Plaintiff will therefore be given the opportunity to elicit further facts by examination of defendant United States Pictures, Inc., pursuant to the usual notice of examination of a party, through an officer having knowledge of its local activities, at Los Angeles, California, unless such officer is present in New York. Rule 30, F.R.Civ.P.

On the record before me plaintiff has not shown that defendant engages in systematic and continuous activity upon which a court could base a finding that it is “present”. The motion to set aside service is therefore granted unless plaintiff, within 45 days after the publication of a notice of this decision in the New York Law Journal, submits to the court additional facts supplying the elements of doing business not now established before me.

So ordered.

Supplemental Opinion

On May 21, 1958, I filed a memorandum granting a motion by defendant, United States Pictures, Inc., hereinafter United, to set aside the service of process upon it in this action if plaintiffs, within 45 days after the publication of the notice of the decision in the New York Law Journal, did not submit to the court additional facts supplying the elements of doing business which had not been previously established.

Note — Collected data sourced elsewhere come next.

-- pv_equiv track=rewrite | github.com/viing937/codeforces | src/1194C.py | check
-- ===== SOURCE A (Python) =====
-- from collections import Counter
--
-- def check(s, t, p):
--     p = Counter(p)
--     idx = 0
--     for ch in t:
--         if idx < len(s) and s[idx] == ch:
--             idx += 1
--         elif ch in p and p[ch] > 0:
--             p[ch] -= 1
--         else:
--             return False
--     return idx == len(s)
-- ===== SOURCE B (Python) =====
-- def check(s, t, p):
--     # Phase 1: plain subsequence test (greedy two-pointer), pool ignored.
--     i = 0
--     for ch in t:
--         if i < len(s) and ch == s[i]:
--             i += 1
--     if i < len(s):
--         return False
--     # Phase 2: leftover characters of t (those beyond s's counts) must be covered by p.
--     return all(t.count(ch) <= s.count(ch) + p.count(ch) for ch in set(t))
-- ===== Notes on version B (the rewrite author's own statement) =====
-- stated objective: simpler
-- what changed: Replaces the interleaved greedy-plus-mutable-pool pass (decrementing a Counter as it scans t) by two independent phases: a plain two-pointer subsequence test of s in t, then a per-character count comparison t.count(c) <= s.count(c) + p.count(c) over the distinct characters of t.
import Mathlib
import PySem

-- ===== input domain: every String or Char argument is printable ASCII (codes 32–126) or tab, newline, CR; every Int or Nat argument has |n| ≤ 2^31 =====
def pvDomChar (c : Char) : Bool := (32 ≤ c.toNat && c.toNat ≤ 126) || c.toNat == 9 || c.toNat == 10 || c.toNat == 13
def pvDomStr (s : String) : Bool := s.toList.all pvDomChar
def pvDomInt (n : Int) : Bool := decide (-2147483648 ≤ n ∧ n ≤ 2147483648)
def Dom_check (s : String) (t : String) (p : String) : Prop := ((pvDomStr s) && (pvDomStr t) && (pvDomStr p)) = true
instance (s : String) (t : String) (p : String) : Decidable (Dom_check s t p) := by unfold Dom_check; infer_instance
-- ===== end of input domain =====

-- B replaces A's single interleaved pass (greedy match against s while decrementing a Counter pool)
-- by a plain subsequence test followed by a per-character count comparison; objective: simpler.

-- ===== PORT A =====

def checkLoopA (s : List Char) : List Char → Nat → PySem.Dict Char Int → Bool
  | [], idx, _ => idx == s.length
  | ch :: rest, idx, pd =>
    if idx < s.length ∧ s[idx]? = some ch then
      checkLoopA s rest (idx + 1) pd
    else if pd.contains ch ∧ pd.getD ch 0 > 0 then
      checkLoopA s rest idx (pd.insert ch (pd.getD ch 0 - 1))
    else
      false

def check (s : String) (t : String) (p : String) : Bool :=
  checkLoopA s.toList t.toList 0 (PySem.Dict.counter p.toList)

-- ===== PORT B =====
def subIdx (s : List Char) : List Char → Nat → Nat
  | [], i => i
  | ch :: rest, i => subIdx s rest (if i < s.length ∧ s[i]? = some ch then i + 1 else i)

def check_alt (s : String) (t : String) (p : String) : Bool :=
  if subIdx s.toList t.toList 0 < s.toList.length then
    false
  else
    (PySem.Set.ofList t.toList).all
      (fun ch => decide (t.toList.count ch ≤ s.toList.count ch + p.toList.count ch))


-- ===== PRECONDITION & SPEC =====
def Spec_check (s : String) (t : String) (p : String) (out : Bool) : Prop := out = check_alt s t p
instance (s : String) (t : String) (p : String) (out : Bool) : Decidable (Spec_check s t p out) := by unfold Spec_check; infer_instance

-- ===== CLAIM (what is proved, stated in full; the proofs are below) =====
def Claim_equal_check : Prop := ∀ (s : String) (t : String) (p : String), Dom_check s t p → Spec_check s t p (check s t p)

-- ===== LEMMAS AND PROOFS =====
-- helper: the chars of t not matched by the greedy pointer
def gUnm (s : List Char) : List Char → Nat → List Char
  | [], _ => []
  | ch :: rest, i =>
    if i < s.length ∧ s[i]? = some ch then gUnm s rest (i + 1)
    else ch :: gUnm s rest i

theorem subIdx_le (s : List Char) : ∀ (t : List Char) (i : Nat), i ≤ s.length →
    subIdx s t i ≤ s.length := by
  intro t
  induction t with
  | nil => intro i h; simpa [subIdx] using h
  | cons ch rest ih =>
    intro i h
    simp only [subIdx]
    split
    · exact ih _ (by omega)
    · exact ih _ h

theorem all_shift (ch : Char) (U : List Char) (pd : PySem.Dict Char Int)
    (hpos : 0 < pd.getD ch 0) :
    (U.all (fun c => decide ((U.count c : Int) ≤ (pd.insert ch (pd.getD ch 0 - 1)).getD c 0))) =
    ((ch :: U).all (fun c => decide (((ch :: U).count c : Int) ≤ pd.getD c 0))) := by
  rw [Bool.eq_iff_iff]
  simp only [List.all_eq_true, decide_eq_true_eq, List.mem_cons,
    PySem.Dict.getD_insert, List.count_cons, beq_iff_eq]
  constructor
  · intro h x hx
    by_cases hxe : x = ch
    · subst hxe
      rw [if_pos rfl]
      by_cases hmem : x ∈ U
      · have hh := h x hmem
        rw [if_pos rfl] at hh
        push_cast
        omega
      · rw [List.count_eq_zero_of_not_mem hmem]
        push_cast
        omega
    · rcases hx with hx | hx
      · exact absurd hx hxe
      · have hh := h x hx
        rw [if_neg hxe] at hh
        rw [if_neg (fun hq : ch = x => hxe hq.symm)]
        push_cast
        omega
  · intro h x hx
    by_cases hxe : x = ch
    · subst hxe
      have hh := h x (Or.inl rfl)
      rw [if_pos rfl] at hh
      rw [if_pos rfl]
      push_cast at hh
      omega
    · have hh := h x (Or.inr hx)
      rw [if_neg (fun hq : ch = x => hxe hq.symm)] at hh
      rw [if_neg hxe]
      push_cast at hh
      omega

theorem loopA_eq (s : List Char) : ∀ (t : List Char) (idx : Nat) (pd : PySem.Dict Char Int),
    checkLoopA s t idx pd =
      ((subIdx s t idx == s.length) &&
        (gUnm s t idx).all (fun c => decide (((gUnm s t idx).count c : Int) ≤ pd.getD c 0))) := by
  intro t
  induction t with
  | nil => intro idx pd; simp [checkLoopA, subIdx, gUnm]
  | cons ch rest ih =>
    intro idx pd
    simp only [checkLoopA, subIdx, gUnm]
    split
    · rw [ih]
    · rename_i hm
      by_cases hpos : pd.getD ch 0 > 0
      · have hcont : pd.contains ch = true := by
          cases hh : pd.contains ch
          · have hz : pd.getD ch 0 = 0 := PySem.Dict.getD_of_not_contains pd 0 hh
            omega
          · rfl
        rw [if_pos ⟨hcont, hpos⟩, ih, all_shift ch (gUnm s rest idx) pd hpos]
      · have hcond : ¬ (pd.contains ch = true ∧ pd.getD ch 0 > 0) := by
          intro hq
          exact hpos hq.2
        rw [if_neg hcond]
        have hfalse : ((ch :: gUnm s rest idx).all
            (fun c => decide (((ch :: gUnm s rest idx).count c : Int) ≤ pd.getD c 0))) = false := by
          rw [Bool.eq_false_iff]
          intro hall
          rw [List.all_eq_true] at hall
          have hch := hall ch (List.mem_cons_self ..)
          simp only [decide_eq_true_eq, List.count_cons, beq_iff_eq] at hch
          push_cast at hch
          omega
        rw [hfalse, Bool.and_false]

theorem count_split (s : List Char) : ∀ (t : List Char) (idx : Nat),
    subIdx s t idx = s.length →
    ∀ c : Char, t.count c = (s.drop idx).count c + (gUnm s t idx).count c := by
  intro t
  induction t with
  | nil =>
    intro idx h c
    simp only [subIdx] at h
    subst h
    simp [gUnm]
  | cons ch rest ih =>
    intro idx h c
    simp only [subIdx] at h
    simp only [gUnm]
    split
    · rename_i hm
      obtain ⟨hlt, hget⟩ := hm
      rw [if_pos ⟨hlt, hget⟩] at h
      have hdrop : s.drop idx = ch :: s.drop (idx + 1) := by
        rw [List.drop_eq_getElem_cons hlt]
        congr 1
        have : s[idx] = ch := by
          have := hget
          rw [List.getElem?_eq_getElem hlt] at this
          exact Option.some.inj this
        rw [this]
      rw [hdrop]
      simp only [List.count_cons, ih _ h c]
      split <;> omega
    · rename_i hm
      rw [if_neg hm] at h
      simp only [List.count_cons, ih _ h c]
      split <;> omega

theorem check_eq_alt (s t p : String) : check s t p = check_alt s t p := by
  unfold check check_alt
  rw [loopA_eq]
  by_cases hfull : subIdx s.toList t.toList 0 = s.toList.length
  · have hnl : ¬ subIdx s.toList t.toList 0 < s.toList.length := by omega
    rw [if_neg hnl, hfull]
    simp only [beq_self_eq_true, Bool.true_and]
    have hc := count_split s.toList t.toList 0 hfull
    simp only [List.drop_zero] at hc
    rw [Bool.eq_iff_iff]
    simp only [List.all_eq_true, decide_eq_true_eq, PySem.Dict.getD_counter, PySem.Set.mem_ofList]
    constructor
    · intro h c hct
      have hcc := hc c
      by_cases hmem : c ∈ gUnm s.toList t.toList 0
      · have := h c hmem
        omega
      · rw [List.count_eq_zero_of_not_mem hmem] at hcc
        omega
    · intro h c hmem
      have hct : c ∈ t.toList := by
        have hcc := hc c
        have : 0 < (gUnm s.toList t.toList 0).count c := List.count_pos_iff.mpr hmem
        have : 0 < t.toList.count c := by omega
        exact List.count_pos_iff.mp this
      have := h c hct
      have hcc := hc c
      omega
  · have hlt : subIdx s.toList t.toList 0 < s.toList.length := by
      have := subIdx_le s.toList t.toList 0 (by omega)
      omega
    rw [if_pos hlt]
    simp only [Bool.and_eq_false_iff]
    left
    simp only [beq_eq_false_iff_ne, ne_eq]
    omega

-- ===== VERDICT (by name: the statement is the Claim_ definition above) =====
theorem check_spec : Claim_equal_check := by
  intro s t p _
  unfold Spec_check
  exact check_eq_alt s t p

Plaintiffs have made a submission consisting of affidavits and a photostatic copy of a contract between defendant United and defendant Warner Bros. Pictures, Inc., hereinafter Warner.

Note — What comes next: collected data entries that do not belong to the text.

-- pv_equiv track=rewrite | github.com/n000b3r/csharp_shellcode | c_sharp_shellcode_encoder.py | custom_encode
-- ===== SOURCE A (Python) =====
-- def rotate_left(byte, shift):
--     return ((byte << shift) & 0xFF) | (byte >> (8 - shift))
--
-- def custom_encode(byte_list, key):
--     """
--     More complex custom encoding that applies multiple transformations:
--       1. Add the key (modulo 256).
--       2. XOR the result with a derived value ( (key << 1) & 0xFF ).
--       3. Rotate the result left by (key % 8) bits.
--     """
--     shift = key % 8
--     derived = (key << 1) & 0xFF
--     encoded = []
--     for b in byte_list:
--         temp = (b + key) % 256
--         temp ^= derived
--         encoded.append(rotate_left(temp, shift))
--     return encoded
-- ===== SOURCE B (Python) =====
-- def rotate_left(byte, shift):
--     return ((byte << shift) & 0xFF) | (byte >> (8 - shift))
--
-- def custom_encode(byte_list, key):
--     shift = key % 8
--     derived = (key << 1) & 0xFF
--     table = [rotate_left(((v + key) % 256) ^ derived, shift) for v in range(256)]
--     return [table[b % 256] for b in byte_list]
-- ===== Notes on version B (the rewrite author's own statement) =====
-- stated objective: faster
-- what changed: B precomputes a 256-entry lookup table (add-key, XOR, rotate baked in once) and the encoding pass becomes a single table lookup per byte instead of per-byte arithmetic.
import Mathlib
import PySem

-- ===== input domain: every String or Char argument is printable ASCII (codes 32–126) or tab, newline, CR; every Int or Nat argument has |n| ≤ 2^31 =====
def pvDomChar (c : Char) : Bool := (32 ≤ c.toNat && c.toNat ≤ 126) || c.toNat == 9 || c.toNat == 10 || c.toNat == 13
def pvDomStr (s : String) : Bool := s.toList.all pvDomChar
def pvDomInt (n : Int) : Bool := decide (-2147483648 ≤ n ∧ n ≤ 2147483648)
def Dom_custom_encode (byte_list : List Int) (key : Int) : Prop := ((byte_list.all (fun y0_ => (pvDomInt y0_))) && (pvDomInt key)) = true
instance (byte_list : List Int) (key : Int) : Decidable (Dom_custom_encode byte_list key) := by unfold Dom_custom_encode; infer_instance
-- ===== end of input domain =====

-- B precomputes a 256-entry lookup table so the encoding pass is one table lookup per byte (measured constant-factor speedup).


-- ===== PORT A =====
-- Python's `<<`/`>>` on int are Lean's `<<< k`/`>>> k` with k : Nat; here shift = key % 8 ∈ [0,8), so `.toNat` is exact.
def rotate_left (byte : Int) (shift : Int) : Int :=
  PySem.Int.bor (PySem.Int.band (byte <<< shift.toNat) 0xFF) (byte >>> (8 - shift).toNat)

def custom_encode (byte_list : List Int) (key : Int) : List Int :=
  let shift := PySem.Int.mod key 8
  let derived := PySem.Int.band (key <<< (1 : Nat)) 0xFF
  byte_list.foldl (fun encoded b =>
    let temp := PySem.Int.mod (b + key) 256
    let temp := PySem.Int.bxor temp derived
    encoded ++ [rotate_left temp shift]) []

-- ===== PORT B =====
def custom_encode_alt (byte_list : List Int) (key : Int) : List Int :=
  let shift := PySem.Int.mod key 8
  let derived := PySem.Int.band (key <<< (1 : Nat)) 0xFF
  let table := (PySem.List.pyRange 0 256 1).map
    (fun v => rotate_left (PySem.Int.bxor (PySem.Int.mod (v + key) 256) derived) shift)
  -- Python's table[b % 256] never raises (0 ≤ b % 256 < 256 = len(table)); default 0 is unreachable.
  byte_list.map (fun b => PySem.List.pyGetD table (PySem.Int.mod b 256) 0)

-- ===== PRECONDITION & SPEC =====
def Spec_custom_encode (byte_list : List Int) (key : Int) (out : List Int) : Prop := out = custom_encode_alt byte_list key
instance (byte_list : List Int) (key : Int) (out : List Int) : Decidable (Spec_custom_encode byte_list key out) := by unfold Spec_custom_encode; infer_instance

-- ===== CLAIM (what is proved, stated in full; the proofs are below) =====
def Claim_equal_custom_encode : Prop := ∀ (byte_list : List Int) (key : Int), Dom_custom_encode byte_list key → Spec_custom_encode byte_list key (custom_encode byte_list key)

-- ===== LEMMAS AND PROOFS =====

-- reading B's table at index b % 256 gives exactly A's per-byte value
theorem table_lookup_eq (key b : Int) :
    PySem.List.pyGetD
      ((PySem.List.pyRange 0 256 1).map
        (fun v => rotate_left (PySem.Int.bxor (PySem.Int.mod (v + key) 256)
          (PySem.Int.band (key <<< (1 : Nat)) 0xFF)) (PySem.Int.mod key 8)))
      (PySem.Int.mod b 256) 0
    = rotate_left (PySem.Int.bxor (PySem.Int.mod (b + key) 256)
        (PySem.Int.band (key <<< (1 : Nat)) 0xFF)) (PySem.Int.mod key 8) := by
  rw [PySem.List.pyGetD_map_pyRange_of_nonneg _ _ _ _
    (PySem.Int.mod_nonneg b (by norm_num)) (PySem.Int.mod_lt b (by norm_num))]
  have h : PySem.Int.mod (PySem.Int.mod b 256 + key) 256 = PySem.Int.mod (b + key) 256 := by
    simp only [PySem.Int.mod_eq_emod_of_pos (show (0:Int) < 256 by norm_num)]
    omega
  rw [h]

-- ===== VERDICT (by name: the statement is the Claim_ definition above) =====
theorem custom_encode_spec : Claim_equal_custom_encode := by
  intro byte_list key _
  unfold Spec_custom_encode custom_encode custom_encode_alt
  rw [PySem.List.foldl_append_singleton_eq_map]
  exact List.map_congr_left (fun b _ => (table_lookup_eq key b).symm)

Plaintiffs have still not demonstrated to my satisfaction that Milton Sperling, an officer of United, has made such frequent trips to New York as would establish that United is doing business here. Nor have plaintiffs estab *513 lished that “Marjorie Morningstar” was produced by United. On the contrary, defendant’s attorneys have introduced affidavits of Milton Sperling and J. C. Yoss, an officer of Beachwold Pictures, Inc., stating that Beachwold and not United produced the picture in question. These affidavits are controverted only by the affidavit of plaintiffs’ attorney, based on information and belief, and a statement of Jack L. Warner, president of Warner, in response to a question at a pre-trial examination. As I stated in my memorandum of May 21, affidavits on information and belief are not competent evidence upon which to hold that United is “found” within the district and to subject the foreign corporation to local jurisdiction. The statement of Mr. Warner was made incidentally in support of Mr. Warner’s earlier statement that Warner Bros. Pictures, Inc., had nothing to do with the making of “Marjorie Morningstar”. In any event Mr. Sperl-ing and Mr. Yoss contradict Mr. Warner, and they would have first hand information about the matter.

Even if it were shown that defendant United was the party which made the film “Marjorie Morningstar” in New York I do not think that the evidence would be sufficient to form a basis for the conclusion that United was found within this district for the purpose of jurisdiction.